Jika dilihat dari akar masalahnya, menurut pengamatan penulis, sangat wajar jika Gubernur Ali Mazi batal melantik keduanya untuk sementara waktu. Atau dengan kata halusnya, menunda proses pelantikan kedua Pj tersebut, sembari melakukan klarifikasi langsung ke Menteri Dalam Negeri, Tito Karnavian.
Mengapa hal ini perlu dilakukan oleh Gubernur? Pertama, hal ini menyangkut kredibilitas Ali Mazi selaku Gubernur Provinsi Sulawesi Tenggara sekaligus wakil pemerintah pusat di daerah sesuai yang diamanahkan pada pasal 91 Undang-Undang Nomor 23 Tahun 2014 tentang Pemerintahan Daerah.
Artinya, Gubernur secara jelas diberikan wewenang untuk mengatur, mengawasi dan menyelaraskan pemerintahan di daerah meliputi pemerintahan provinsi dan pemerintahan Kabupaten/Kota yang ada di dalamnya.
Salah satu diantaranya melantik Bupati/Walikota sesuai pasal 91 ayat 4. Termasuk di dalamnya melantik Pj Bupati/Walikota diakibatkan kekosongan kepemimpinan daerah akibat masa jabatan Bupati/Walikota yang sudah berakhir sebelum Pemilukada 2024, seperti yang tertuang dalam Undang-Undang Nomor 10 Tahun 2016 tentang Pemilihan Kepala Daerah.
Untuk kasus penunjukkan Pj Bupati di Sultra ini, maka sepatutnya harus berdasarkan proses pengusulan tiga nama calon Pj oleh Gubernur yang selanjutnya akan dipilih dan ditetapkan oleh Menteri Dalam Negeri. Akan tetapi, anehnya Kemendagri langsung menetapkan nama Pj yang di luar nama-nama usulan Gubernur sendiri.
Hal inilah yang menurut pengamatan penulis, bahwa Ali Mazi merasa perlu mendapatkan penjelasan langsung oleh Kemendagri terkait masalah diatas.
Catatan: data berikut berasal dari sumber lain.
-- pv_equiv track=rewrite | github.com/Hergoln/PPKWU | exercise4/vcard/views.py | createVCard
-- ===== SOURCE A (Python) =====
-- def createVCard(data):
--     hymySring = ''
--     hymySring += data
--     for i in data.split(']['):
--         hymySring += i + "</b>"
--     vcardInString = ''
--
--     vcardInString += 'BEGIN:VCARD'
--     vcardInString += 'VERSION:4.0'
--     # here is code for generation
--
--
--
--     vcardInString += 'END:VCARD'
--     return hymySring
-- ===== SOURCE B (Python) =====
-- def createVCard(data):
--     # One library-level substitution instead of split + accumulate loop;
--     # the vCard scaffold in A is dead code and is dropped.
--     return data + data.replace('][', '</b>') + '</b>'
-- ===== Notes on version B (the rewrite author's own statement) =====
-- stated objective: simpler
-- what changed: Replaces the split-into-pieces + accumulator loop (and drops the dead vCard scaffold) with a single str.replace of '][' by '</b>' plus a trailing '</b>'.
import Mathlib
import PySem

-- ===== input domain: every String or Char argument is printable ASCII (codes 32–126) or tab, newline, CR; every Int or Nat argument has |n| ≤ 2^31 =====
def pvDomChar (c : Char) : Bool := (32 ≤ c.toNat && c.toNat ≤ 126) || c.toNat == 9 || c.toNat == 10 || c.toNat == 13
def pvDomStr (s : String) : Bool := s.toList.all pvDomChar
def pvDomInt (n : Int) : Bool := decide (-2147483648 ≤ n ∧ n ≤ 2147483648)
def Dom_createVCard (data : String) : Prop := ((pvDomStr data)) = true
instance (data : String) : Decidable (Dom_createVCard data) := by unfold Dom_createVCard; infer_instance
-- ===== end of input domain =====

-- B replaces A's split-into-pieces + accumulator loop (and drops A's dead vCard scaffold)
-- with one str.replace of '][' by '</b>' plus a trailing '</b>'; objective: simpler.

-- ===== PORT A =====
-- data.split('][') never raises (sep is the nonempty literal ']['), so getD [] is unreachable.
def createVCard (data : String) : String :=
  let hymySring : String := "" ++ data
  let hymySring :=
    ((PySem.Str.split? data "][").getD []).foldl (fun acc i => acc ++ i ++ "</b>") hymySring
  let _vcardInString : String := (("" ++ "BEGIN:VCARD") ++ "VERSION:4.0") ++ "END:VCARD"
  hymySring

-- ===== PORT B =====
def createVCard_alt (data : String) : String :=
  data ++ PySem.Str.replace data "][" "</b>" ++ "</b>"

-- ===== PRECONDITION & SPEC =====
def Spec_createVCard (data : String) (out : String) : Prop := out = createVCard_alt data
instance (data : String) (out : String) : Decidable (Spec_createVCard data out) := by unfold Spec_createVCard; infer_instance

-- ===== CLAIM (what is proved, stated in full; the proofs are below) =====
def Claim_equal_createVCard : Prop := ∀ (data : String), Dom_createVCard data → Spec_createVCard data (createVCard data)

-- ===== LEMMAS AND PROOFS =====

-- fuel-free form of ']['→suf substitution, the common value of both ports
def pvRep (suf : List Char) : List Char → List Char
  | [] => []
  | c :: t =>
    if ([']', '[']).isPrefixOf (c :: t) then suf ++ pvRep suf (t.drop 1)
    else c :: pvRep suf t
termination_by l => l.length
decreasing_by
  all_goals simp

theorem pvReplaceGo_eq (suf : List Char) :
    ∀ (fuel : Nat) (l acc : List Char), l.length ≤ fuel →
      PySem.Chars.replace.go ([']', '[']) suf fuel l acc = acc.reverse ++ pvRep suf l := by
  intro fuel
  induction fuel with
  | zero =>
    intro l acc h
    have hl : l = [] := by cases l <;> simp_all
    subst hl
    simp [PySem.Chars.replace.go, pvRep]
  | succ n ih =>
    intro l acc h
    cases l with
    | nil => simp [PySem.Chars.replace.go, pvRep]
    | cons c t =>
      rw [PySem.Chars.replace.go]
      by_cases hp : ([']', '[']).isPrefixOf (c :: t) = true
      · rw [if_pos hp]
        have h2 : ([']', '['] : List Char).length = 2 := rfl
        rw [h2]
        have hlen : (List.drop 2 (c :: t)).length ≤ n := by
          simp at *; omega
        rw [ih _ _ hlen]
        rw [pvRep, if_pos hp]
        simp [List.drop]
      · rw [if_neg hp]
        have hlen : t.length ≤ n := by simp at h; omega
        rw [ih _ _ hlen]
        rw [pvRep, if_neg hp]
        simp

theorem pvSplitGo_foldl (suf : List Char) :
    ∀ (fuel : Nat) (l cur : List Char) (acc : List (List Char)) (x : List Char),
      l.length ≤ fuel →
      List.foldl (fun a p => a ++ p ++ suf) x
          (PySem.Chars.splitOn.go ([']', '[']) fuel l cur acc)
        = List.foldl (fun a p => a ++ p ++ suf) x acc.reverse
            ++ cur.reverse ++ pvRep suf l ++ suf := by
  intro fuel
  induction fuel with
  | zero =>
    intro l cur acc x h
    have hl : l = [] := by cases l <;> simp_all
    subst hl
    simp [PySem.Chars.splitOn.go, pvRep]
  | succ n ih =>
    intro l cur acc x h
    cases l with
    | nil => simp [PySem.Chars.splitOn.go, pvRep]
    | cons c t =>
      rw [PySem.Chars.splitOn.go]
      by_cases hp : ([']', '[']).isPrefixOf (c :: t) = true
      · rw [if_pos hp]
        have h2 : ([']', '['] : List Char).length = 2 := rfl
        rw [h2]
        have hlen : (List.drop 2 (c :: t)).length ≤ n := by
          simp at *; omega
        rw [ih _ _ _ _ hlen]
        rw [pvRep, if_pos hp]
        simp [List.drop, List.append_assoc]
      · rw [if_neg hp]
        have hlen : t.length ≤ n := by simp at h; omega
        rw [ih _ _ _ _ hlen]
        rw [pvRep, if_neg hp]
        simp [List.append_assoc]

theorem pvFoldl_toList (ps : List (List Char)) :
    ∀ (s : String),
      ((ps.map String.ofList).foldl (fun a i => a ++ i ++ "</b>") s).toList
        = ps.foldl (fun a p => a ++ p ++ "</b>".toList) s.toList := by
  induction ps with
  | nil => intro s; simp
  | cons p rest ih =>
    intro s
    simp only [List.map_cons, List.foldl_cons, ih]
    congr 1
    simp

-- ===== VERDICT (by name: the statement is the Claim_ definition above) =====
theorem createVCard_spec : Claim_equal_createVCard := by
  intro data _
  unfold Spec_createVCard createVCard createVCard_alt
  apply String.ext
  have hsep : ("][" : String).toList = [']', '['] := rfl
  rw [PySem.Str.split?]
  rw [hsep]
  rw [PySem.Chars.split?]
  simp only [List.isEmpty_cons, Bool.false_eq_true, if_false, Option.map_some,
    Option.getD_some]
  rw [pvFoldl_toList]
  rw [PySem.Chars.splitOn]
  rw [pvSplitGo_foldl _ _ _ _ _ _ (by omega)]
  simp only [List.reverse_nil, List.foldl_nil, String.toList_append]
  rw [PySem.Str.toList_replace, hsep, PySem.Chars.replace]
  simp only [List.isEmpty_cons, if_false]
  rw [pvReplaceGo_eq _ _ _ _ (le_refl _)]
  simp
Kedua, Kepercayaan Publik. Tentunya kepercayaan publik kepada seorang Ali Mazi memang akan dipertaruhkan terkait kewenangannya ini. Mengapa demikian? Karena ada kekhawatiran, jika Kemendagri mengabaikan usulan nama-nama calon Pj Bupati yang diusulkan oleh Gubernur, maka publik akan beranggapan bahwa nama-nama calon Pj Bupati usulan Gubernur tersebut, kurang mampu atau kurang layak untuk menduduki kursi kepemimpinan daerah selaku Pj Bupati.
Padahal, jika mau dirunut pada proses pengusulan Pj Bupati oleh Pemprov Sultra, maka hal itu sudah bisa dipastikan telah melewati tahapan seleksi yang cukup ketat oleh Tim Pemprov dan Gubernur dalam hal ini.
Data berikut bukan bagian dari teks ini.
-- pv_equiv track=rewrite | github.com/ewernn/trait-interp | experiments/bullshit/scripts/prepare_liars_bench_dataset.py | extract_turns
-- ===== SOURCE A (Python) =====
-- def extract_turns(messages: list[dict]) -> dict:
--     """Extract system, user, and assistant content from message list."""
--     system, user, assistant = None, None, None
--     for msg in messages:
--         role = msg.get("role", "")
--         content = msg.get("content", "")
--         if role == "system":
--             system = content
--         elif role == "user":
--             user = content
--         elif role == "assistant":
--             assistant = content
--     if user is None:
--         raise ValueError(f"No user message found in: {messages}")
--     return {"system_prompt": system, "user_text": user, "assistant_response": assistant}
-- ===== SOURCE B (Python) =====
-- def extract_turns(messages: list[dict]) -> dict:
--     """Extract system, user, and assistant content from message list."""
--     def last_content(role):
--         # scan back-to-front; first match from the end == last occurrence
--         for msg in reversed(messages):
--             if msg.get("role", "") == role:
--                 return msg.get("content", "")
--         return None
--
--     user = last_content("user")
--     if user is None:
--         raise ValueError(f"No user message found in: {messages}")
--     return {
--         "system_prompt": last_content("system"),
--         "user_text": user,
--         "assistant_response": last_content("assistant"),
--     }
-- ===== Notes on version B (the rewrite author's own statement) =====
-- stated objective: alternative
-- what changed: Replaces A's forward accumulator pass with three-way branching by three independent back-to-front searches with early exit (first match from the end = A's last overwrite).
import Mathlib
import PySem

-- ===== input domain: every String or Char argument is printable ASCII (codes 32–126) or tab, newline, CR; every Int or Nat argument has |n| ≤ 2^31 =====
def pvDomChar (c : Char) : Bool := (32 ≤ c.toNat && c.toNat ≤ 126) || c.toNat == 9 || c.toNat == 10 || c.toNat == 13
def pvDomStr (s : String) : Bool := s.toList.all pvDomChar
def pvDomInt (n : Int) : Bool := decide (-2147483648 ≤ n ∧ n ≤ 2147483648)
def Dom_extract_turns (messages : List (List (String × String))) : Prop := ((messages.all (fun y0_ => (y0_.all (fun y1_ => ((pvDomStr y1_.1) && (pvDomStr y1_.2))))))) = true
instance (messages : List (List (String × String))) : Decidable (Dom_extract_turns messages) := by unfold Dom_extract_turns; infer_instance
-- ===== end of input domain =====

-- B replaces A's forward accumulator pass (three-way role branching) by three independent
-- back-to-front searches with early exit (first match from the end = A's last overwrite); objective: alternative.


-- ===== PORT A =====
-- literal port of A: fold over messages keeping the (system, user, assistant) triple,
-- branching on role; Python's 'raise ValueError' when user is None is excluded by Pre_.
def extractStep (st : Option String × Option String × Option String)
    (msg : List (String × String)) : Option String × Option String × Option String :=
  let role := (PySem.Dict.ofList msg).getD "role" ""
  let content := (PySem.Dict.ofList msg).getD "content" ""
  if role == "system" then (some content, st.2.1, st.2.2)
  else if role == "user" then (st.1, some content, st.2.2)
  else if role == "assistant" then (st.1, st.2.1, some content)
  else st

def extract_turns (messages : List (List (String × String))) : List (String × Option String) :=
  let st := messages.foldl extractStep (none, none, none)
  [("system_prompt", st.1), ("user_text", st.2.1), ("assistant_response", st.2.2)]

-- ===== PORT B =====
-- literal port of B's helper last_content: linear search over reversed(messages),
-- returning the first matching message's content (List.find? is that early-exit scan).
def lastContent (role : String) (messages : List (List (String × String))) : Option String :=
  (messages.reverse.find? (fun msg => (PySem.Dict.ofList msg).getD "role" "" == role)).map
    (fun msg => (PySem.Dict.ofList msg).getD "content" "")

def extract_turns_alt (messages : List (List (String × String))) : List (String × Option String) :=
  [("system_prompt", lastContent "system" messages),
   ("user_text", lastContent "user" messages),
   ("assistant_response", lastContent "assistant" messages)]

-- ===== PRECONDITION & SPEC =====
-- Pre_ excludes exactly the inputs with no "user"-role message, where Python A raises ValueError (B raises too).
def Pre_extract_turns (messages : List (List (String × String))) : Prop :=
  (messages.any (fun m => (PySem.Dict.ofList m).getD "role" "" == "user")) = true
instance (messages : List (List (String × String))) : Decidable (Pre_extract_turns messages) := by unfold Pre_extract_turns; infer_instance
def pvWitness_extract_turns : (List (List (String × String))) := [[("role", "user"), ("content", "hi")]]

def Spec_extract_turns (messages : List (List (String × String))) (out : List (String × Option String)) : Prop := out = extract_turns_alt messages
instance (messages : List (List (String × String))) (out : List (String × Option String)) : Decidable (Spec_extract_turns messages out) := by unfold Spec_extract_turns; infer_instance

-- ===== CLAIM (what is proved, stated in full; the proofs are below) =====
def Claim_equal_extract_turns : Prop := ∀ (messages : List (List (String × String))), Dom_extract_turns messages → Pre_extract_turns messages → Spec_extract_turns messages (extract_turns messages)

-- ===== LEMMAS AND PROOFS =====

-- one cons step of the backward search: last occurrence in m::rest is the one in rest if any, else m
theorem lastContent_cons (role : String) (m : List (String × String))
    (rest : List (List (String × String))) :
    lastContent role (m :: rest) =
      (lastContent role rest).or
        (if (PySem.Dict.ofList m).getD "role" "" == role
         then some ((PySem.Dict.ofList m).getD "content" "") else none) := by
  simp only [lastContent, List.reverse_cons, List.find?_append]
  cases h : (rest.reverse.find? (fun msg => (PySem.Dict.ofList msg).getD "role" "" == role)) with
  | some v => simp
  | none =>
    simp only [Option.none_or, Option.map_none]
    by_cases hm : (PySem.Dict.ofList m).getD "role" "" == role <;> simp [List.find?, hm]

-- invariant: A's fold triple equals B's three backward searches, seeded by the initial triple
theorem pv_inv (msgs : List (List (String × String))) (s u a : Option String) :
    msgs.foldl extractStep (s, u, a) =
      ((lastContent "system" msgs).or s,
       (lastContent "user" msgs).or u,
       (lastContent "assistant" msgs).or a) := by
  induction msgs generalizing s u a with
  | nil => simp [lastContent]
  | cons m rest ih =>
    simp only [List.foldl_cons, ih, lastContent_cons, Option.or_assoc]
    by_cases h1 : (PySem.Dict.ofList m).getD "role" "" = "system"
    · simp [extractStep, h1]
    · by_cases h2 : (PySem.Dict.ofList m).getD "role" "" = "user"
      · simp [extractStep, h2]
      · by_cases h3 : (PySem.Dict.ofList m).getD "role" "" = "assistant"
        · simp [extractStep, h3]
        · simp [extractStep, h1, h2, h3]

-- ===== VERDICT (by name: the statement is the Claim_ definition above) =====
theorem extract_turns_spec : Claim_equal_extract_turns := by
  intro messages _ _
  show extract_turns messages = extract_turns_alt messages
  simp [extract_turns, extract_turns_alt, pv_inv]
Bahkan, nama-nama yang telah diusulkan sebelumnya, semua telah memenuhi syarat kepangkatan sebagai calon Pj Bupati yakni berasal dari pejabat Pimpinan Tinggi Pratama Lingkup Pemprov Sultra atau minimal berpangkat Eselon II.
Dari informasi yang sempat beredar, sejak beberapa waktu lalu Pemprov Sultra sudah menyeleksi kurang lebih 50 pejabat pimpinan tinggi pratama lingkup Pemprov dan daerah sehingga mengerucut pada tiga nama calon Pj Bupati untuk masing-masing kabupaten yang mengalami kekosongan kepemimpinan daerah di Sultra.
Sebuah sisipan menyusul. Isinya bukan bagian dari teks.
-- pv_equiv track=rewrite | github.com/Amar5623/amazon_tech_analytics | scraper/preprocessing.py | _structure_product_specs
-- ===== SOURCE A (Python) =====
-- from typing import Dict, List, Any
--
-- def _structure_product_specs(specs: Dict[str, str]) -> Dict[str, Any]:
--     """Helper function to organize specs into meaningful categories"""
--     structured = {
--         'general': {},
--         'processor': {},
--         'memory': {},
--         'display': {},
--         'storage': {},
--         'graphics': {},
--         'physical': {},
--         'connectivity': {},
--         'other': {}
--     }
--
--     # Map specs to categories based on keywords
--     for spec_name, value in specs.items():
--         if any(x in spec_name for x in ['processor', 'cpu', 'core']):
--             structured['processor'][spec_name] = value
--         elif any(x in spec_name for x in ['memory', 'ram']):
--             structured['memory'][spec_name] = value
--         elif any(x in spec_name for x in ['display', 'screen', 'resolution']):
--             structured['display'][spec_name] = value
--         elif any(x in spec_name for x in ['storage', 'ssd', 'hdd', 'drive']):
--             structured['storage'][spec_name] = value
--         elif any(x in spec_name for x in ['graphics', 'gpu', 'video']):
--             structured['graphics'][spec_name] = value
--         elif any(x in spec_name for x in ['weight', 'dimension', 'size']):
--             structured['physical'][spec_name] = value
--         elif any(x in spec_name for x in ['wifi', 'bluetooth', 'usb', 'port']):
--             structured['connectivity'][spec_name] = value
--         elif any(x in spec_name for x in ['brand', 'manufacturer', 'model', 'series']):
--             structured['general'][spec_name] = value
--         else:
--             structured['other'][spec_name] = value
--
--     # Remove empty categories
--     return {k: v for k, v in structured.items() if v}
-- ===== SOURCE B (Python) =====
-- CATEGORIES = [
--     ('processor', ['processor', 'cpu', 'core']),
--     ('memory', ['memory', 'ram']),
--     ('display', ['display', 'screen', 'resolution']),
--     ('storage', ['storage', 'ssd', 'hdd', 'drive']),
--     ('graphics', ['graphics', 'gpu', 'video']),
--     ('physical', ['weight', 'dimension', 'size']),
--     ('connectivity', ['wifi', 'bluetooth', 'usb', 'port']),
--     ('general', ['brand', 'manufacturer', 'model', 'series']),
-- ]
--
-- OUTPUT_ORDER = ['general', 'processor', 'memory', 'display', 'storage',
--                 'graphics', 'physical', 'connectivity', 'other']
--
--
-- def _classify(name):
--     for cat, kws in CATEGORIES:
--         if any(k in name for k in kws):
--             return cat
--     return 'other'
--
--
-- def _structure_product_specs(specs):
--     """Staged version: one filtering pass per output category instead of a
--     single bucketing pass; each category's group is a dict comprehension."""
--     result = {}
--     for cat in OUTPUT_ORDER:
--         group = {k: v for k, v in specs.items() if _classify(k) == cat}
--         if group:
--             result[cat] = group
--     return result
-- ===== Notes on version B (the rewrite author's own statement) =====
-- stated objective: alternative
-- what changed: Inverts the loop structure: instead of A's single pass over the specs with a nine-way if/elif dispatch into a pre-seeded accumulator followed by an empty-filter, B makes one independent filtering pass per output category (a dict comprehension selecting the specs classified to that category) and appends each non-empty group directly in output order.
import Mathlib
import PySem

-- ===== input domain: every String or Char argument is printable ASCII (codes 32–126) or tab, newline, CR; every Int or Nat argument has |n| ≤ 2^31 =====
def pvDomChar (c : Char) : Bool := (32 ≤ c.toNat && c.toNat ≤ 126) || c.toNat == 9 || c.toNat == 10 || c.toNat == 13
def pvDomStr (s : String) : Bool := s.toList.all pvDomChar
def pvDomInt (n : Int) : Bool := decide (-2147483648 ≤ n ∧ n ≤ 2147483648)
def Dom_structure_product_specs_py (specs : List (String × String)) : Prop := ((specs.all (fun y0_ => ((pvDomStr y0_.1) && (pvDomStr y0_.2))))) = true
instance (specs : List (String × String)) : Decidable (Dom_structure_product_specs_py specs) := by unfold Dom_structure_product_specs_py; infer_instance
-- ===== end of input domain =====

-- B inverts the loop structure: one filtering pass (dict comprehension) per output
-- category in output order, instead of A's single bucketing pass with an if/elif
-- dispatch into a pre-seeded dict followed by an empty-filter (objective: alternative).

-- ===== PORT A =====
-- the pre-seeded 'structured' dict of A, all nine categories mapped to {}
def pvSeedA : PySem.Dict String (PySem.Dict String String) :=
  ⟨[("general", PySem.Dict.empty), ("processor", PySem.Dict.empty), ("memory", PySem.Dict.empty),
    ("display", PySem.Dict.empty), ("storage", PySem.Dict.empty), ("graphics", PySem.Dict.empty),
    ("physical", PySem.Dict.empty), ("connectivity", PySem.Dict.empty), ("other", PySem.Dict.empty)]⟩

-- the body of A's for-loop: the if/elif chain, `structured[cat][name] = value` as modify-insert
def pvStepA (st : PySem.Dict String (PySem.Dict String String)) (p : String × String) :
    PySem.Dict String (PySem.Dict String String) :=
  if ["processor", "cpu", "core"].any (fun k => PySem.Str.isIn k p.1) then
    st.modify "processor" PySem.Dict.empty (fun d => d.insert p.1 p.2)
  else if ["memory", "ram"].any (fun k => PySem.Str.isIn k p.1) then
    st.modify "memory" PySem.Dict.empty (fun d => d.insert p.1 p.2)
  else if ["display", "screen", "resolution"].any (fun k => PySem.Str.isIn k p.1) then
    st.modify "display" PySem.Dict.empty (fun d => d.insert p.1 p.2)
  else if ["storage", "ssd", "hdd", "drive"].any (fun k => PySem.Str.isIn k p.1) then
    st.modify "storage" PySem.Dict.empty (fun d => d.insert p.1 p.2)
  else if ["graphics", "gpu", "video"].any (fun k => PySem.Str.isIn k p.1) then
    st.modify "graphics" PySem.Dict.empty (fun d => d.insert p.1 p.2)
  else if ["weight", "dimension", "size"].any (fun k => PySem.Str.isIn k p.1) then
    st.modify "physical" PySem.Dict.empty (fun d => d.insert p.1 p.2)
  else if ["wifi", "bluetooth", "usb", "port"].any (fun k => PySem.Str.isIn k p.1) then
    st.modify "connectivity" PySem.Dict.empty (fun d => d.insert p.1 p.2)
  else if ["brand", "manufacturer", "model", "series"].any (fun k => PySem.Str.isIn k p.1) then
    st.modify "general" PySem.Dict.empty (fun d => d.insert p.1 p.2)
  else
    st.modify "other" PySem.Dict.empty (fun d => d.insert p.1 p.2)

def structure_product_specs_py (specs : List (String × String)) : List (String × List (String × String)) :=
  let structured := specs.foldl pvStepA pvSeedA
  -- {k: v for k, v in structured.items() if v}
  (structured.items.filter (fun kv => !kv.2.items.isEmpty)).map (fun kv => (kv.1, kv.2.items))

-- ===== PORT B =====
def pvCategories : List (String × List String) :=
  [("processor", ["processor", "cpu", "core"]),
   ("memory", ["memory", "ram"]),
   ("display", ["display", "screen", "resolution"]),
   ("storage", ["storage", "ssd", "hdd", "drive"]),
   ("graphics", ["graphics", "gpu", "video"]),
   ("physical", ["weight", "dimension", "size"]),
   ("connectivity", ["wifi", "bluetooth", "usb", "port"]),
   ("general", ["brand", "manufacturer", "model", "series"])]

def pvOrder : List String :=
  ["general", "processor", "memory", "display", "storage", "graphics", "physical", "connectivity", "other"]

-- _classify: first table row whose any keyword is a substring, else 'other'
def pvClassify (name : String) : String :=
  ((pvCategories.find? (fun ck => ck.2.any (fun k => PySem.Str.isIn k name))).map (fun ck => ck.1)).getD "other"

-- the per-category dict comprehension {k: v for k, v in specs.items() if _classify(k) == cat}
def pvGroup (c : String) (specs : List (String × String)) : PySem.Dict String String :=
  specs.foldl (fun d p => if pvClassify p.1 = c then d.insert p.1 p.2 else d) PySem.Dict.empty

def structure_product_specs_py_alt (specs : List (String × String)) : List (String × List (String × String)) :=
  -- for cat in OUTPUT_ORDER: group = {…}; if group: result[cat] = group
  pvOrder.filterMap (fun c =>
    let g := pvGroup c specs
    if g.items.isEmpty then none else some (c, g.items))

-- ===== PRECONDITION & SPEC =====
def Spec_structure_product_specs_py (specs : List (String × String)) (out : List (String × List (String × String))) : Prop := out = structure_product_specs_py_alt specs
instance (specs : List (String × String)) (out : List (String × List (String × String))) : Decidable (Spec_structure_product_specs_py specs out) := by unfold Spec_structure_product_specs_py; infer_instance

-- ===== CLAIM (what is proved, stated in full; the proofs are below) =====
def Claim_equal_structure_product_specs_py : Prop := ∀ (specs : List (String × String)), Dom_structure_product_specs_py specs → Spec_structure_product_specs_py specs (structure_product_specs_py specs)

-- ===== LEMMAS AND PROOFS =====

theorem pvClassify_mem (s : String) : pvClassify s ∈ pvOrder := by
  unfold pvClassify
  rcases h : pvCategories.find? (fun ck => ck.2.any (fun k => PySem.Str.isIn k s)) with _ | ck
  · rw [h]; simp [pvOrder]
  · rw [h]
    have hm := List.mem_of_find?_eq_some h
    simp only [pvCategories, List.mem_cons, List.not_mem_nil, or_false] at hm
    rcases hm with rfl | rfl | rfl | rfl | rfl | rfl | rfl | rfl <;> simp [pvOrder]

theorem pvStepA_eq (st : PySem.Dict String (PySem.Dict String String)) (p : String × String) :
    pvStepA st p = st.modify (pvClassify p.1) PySem.Dict.empty (fun d => d.insert p.1 p.2) := by
  unfold pvStepA pvClassify pvCategories
  simp only [List.find?]
  rcases h1 : ["processor", "cpu", "core"].any (fun k => PySem.Str.isIn k p.1) with _ | _ <;>
  rcases h2 : ["memory", "ram"].any (fun k => PySem.Str.isIn k p.1) with _ | _ <;>
  rcases h3 : ["display", "screen", "resolution"].any (fun k => PySem.Str.isIn k p.1) with _ | _ <;>
  rcases h4 : ["storage", "ssd", "hdd", "drive"].any (fun k => PySem.Str.isIn k p.1) with _ | _ <;>
  rcases h5 : ["graphics", "gpu", "video"].any (fun k => PySem.Str.isIn k p.1) with _ | _ <;>
  rcases h6 : ["weight", "dimension", "size"].any (fun k => PySem.Str.isIn k p.1) with _ | _ <;>
  rcases h7 : ["wifi", "bluetooth", "usb", "port"].any (fun k => PySem.Str.isIn k p.1) with _ | _ <;>
  rcases h8 : ["brand", "manufacturer", "model", "series"].any (fun k => PySem.Str.isIn k p.1) with _ | _ <;>
  simp only [h1, h2, h3, h4, h5, h6, h7, h8, if_true, if_false, Option.map_some, Option.getD_some,
    Bool.false_eq_true, Bool.true_eq_false, Option.map_none, Option.getD_none]

theorem pvKeysA (l : List (String × String)) (st : PySem.Dict String (PySem.Dict String String))
    (h : st.keys = pvOrder) : (l.foldl pvStepA st).keys = pvOrder := by
  induction l generalizing st with
  | nil => exact h
  | cons p l ih =>
      apply ih
      rw [pvStepA_eq, PySem.Dict.keys_modify, PySem.Dict.keys_insert_of_contains]
      · exact h
      · rw [PySem.Dict.contains_eq_decide_mem_keys, h]
        simp [pvClassify_mem]

theorem pvGetDA (l : List (String × String)) (st : PySem.Dict String (PySem.Dict String String)) (c : String) :
    (l.foldl pvStepA st).getD c PySem.Dict.empty =
      l.foldl (fun d p => if pvClassify p.1 = c then d.insert p.1 p.2 else d) (st.getD c PySem.Dict.empty) := by
  induction l generalizing st with
  | nil => rfl
  | cons p l ih =>
      rw [List.foldl_cons, ih]
      have : (pvStepA st p).getD c PySem.Dict.empty =
          (if pvClassify p.1 = c then (st.getD c PySem.Dict.empty).insert p.1 p.2
           else st.getD c PySem.Dict.empty) := by
        rw [pvStepA_eq, PySem.Dict.getD_modify]
        by_cases hc : pvClassify p.1 = c
        · rw [if_pos hc, if_pos hc.symm, hc]
        · rw [if_neg hc, if_neg (fun h => hc h.symm)]
      rw [this]
      by_cases hc : pvClassify p.1 = c <;> simp [hc]

-- assembling: A's filter-then-map over the ordered items list equals B's filterMap per category
theorem pvAssemble (specs : List (String × String)) : ∀ ks : List String,
    ((ks.map (fun c => (c, pvGroup c specs))).filter
        (fun kv => !kv.2.items.isEmpty)).map (fun kv => (kv.1, kv.2.items))
      = ks.filterMap (fun c =>
          let g := pvGroup c specs
          if g.items.isEmpty then none else some (c, g.items)) := by
  intro ks
  induction ks with
  | nil => rfl
  | cons c ks ih =>
      by_cases h : (pvGroup c specs).items = []
      · simp [List.isEmpty_iff, h, ih]
      · simp [List.isEmpty_iff, h, ih]

-- ===== VERDICT (by name: the statement is the Claim_ definition above) =====
theorem structure_product_specs_py_spec : Claim_equal_structure_product_specs_py := by
  intro specs _
  unfold Spec_structure_product_specs_py structure_product_specs_py structure_product_specs_py_alt
  have hk : (specs.foldl pvStepA pvSeedA).keys = pvOrder := pvKeysA specs pvSeedA rfl
  have hnd : (specs.foldl pvStepA pvSeedA).keys.Nodup := by rw [hk]; decide
  have hitems : (specs.foldl pvStepA pvSeedA).items
      = pvOrder.map (fun c => (c, pvGroup c specs)) := by
    rw [PySem.Dict.items_eq_map_keys _ hnd PySem.Dict.empty, hk]
    apply List.map_congr_left
    intro c hc
    rw [pvGetDA]
    have hseed : pvSeedA.getD c PySem.Dict.empty = PySem.Dict.empty := by
      fin_cases hc <;> rfl
    rw [hseed]; rfl
  simp only [hitems]
  exact pvAssemble specs pvOrder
Untuk itu, sangat wajar bila Gubernur Sultra, merasa keberatan akan hasil penetapan sepihak oleh Kemendagri, yang seolah-olah mengabaikan kerja-kerja Gubernur terkait pengusulan Pj Bupati saat ini.
Langkah yang diambil Ali Mazi yang menunda pelantikan dua Pj Bupati dan merasa perlu mendapatkan klarifikasi langsung ke Mendagri terkait hal ini, perlu kita apresiasi bersama.
Hal ini penting, karena merupakan tanggung jawab besar Gubernur Sultra selaku wakil pemerintah pusat yang paham betul akan kebutuhan kepemimpinan daerah dan dinamika masyarakat Sultra khususnya di dua daerah kabupaten yang sementara mengalami kekosongan Kepala Daerah.
Kenapa demikian? Karena bisa jadi proses penunjukkan Pj Bupati, bukan saja di Sultra bahkan di seluruh Indonesia oleh Kemendagri, bukan tanpa ada masalah atau kekeliruan dalam proses penetapannya. Toh, bukan saja Gubernur Sultra orang yang pertama yang mengambil langkah menolak sementara waktu untuk melantik Pj Bupati di daerahnya yang telah ditetapkan oleh Mendagri.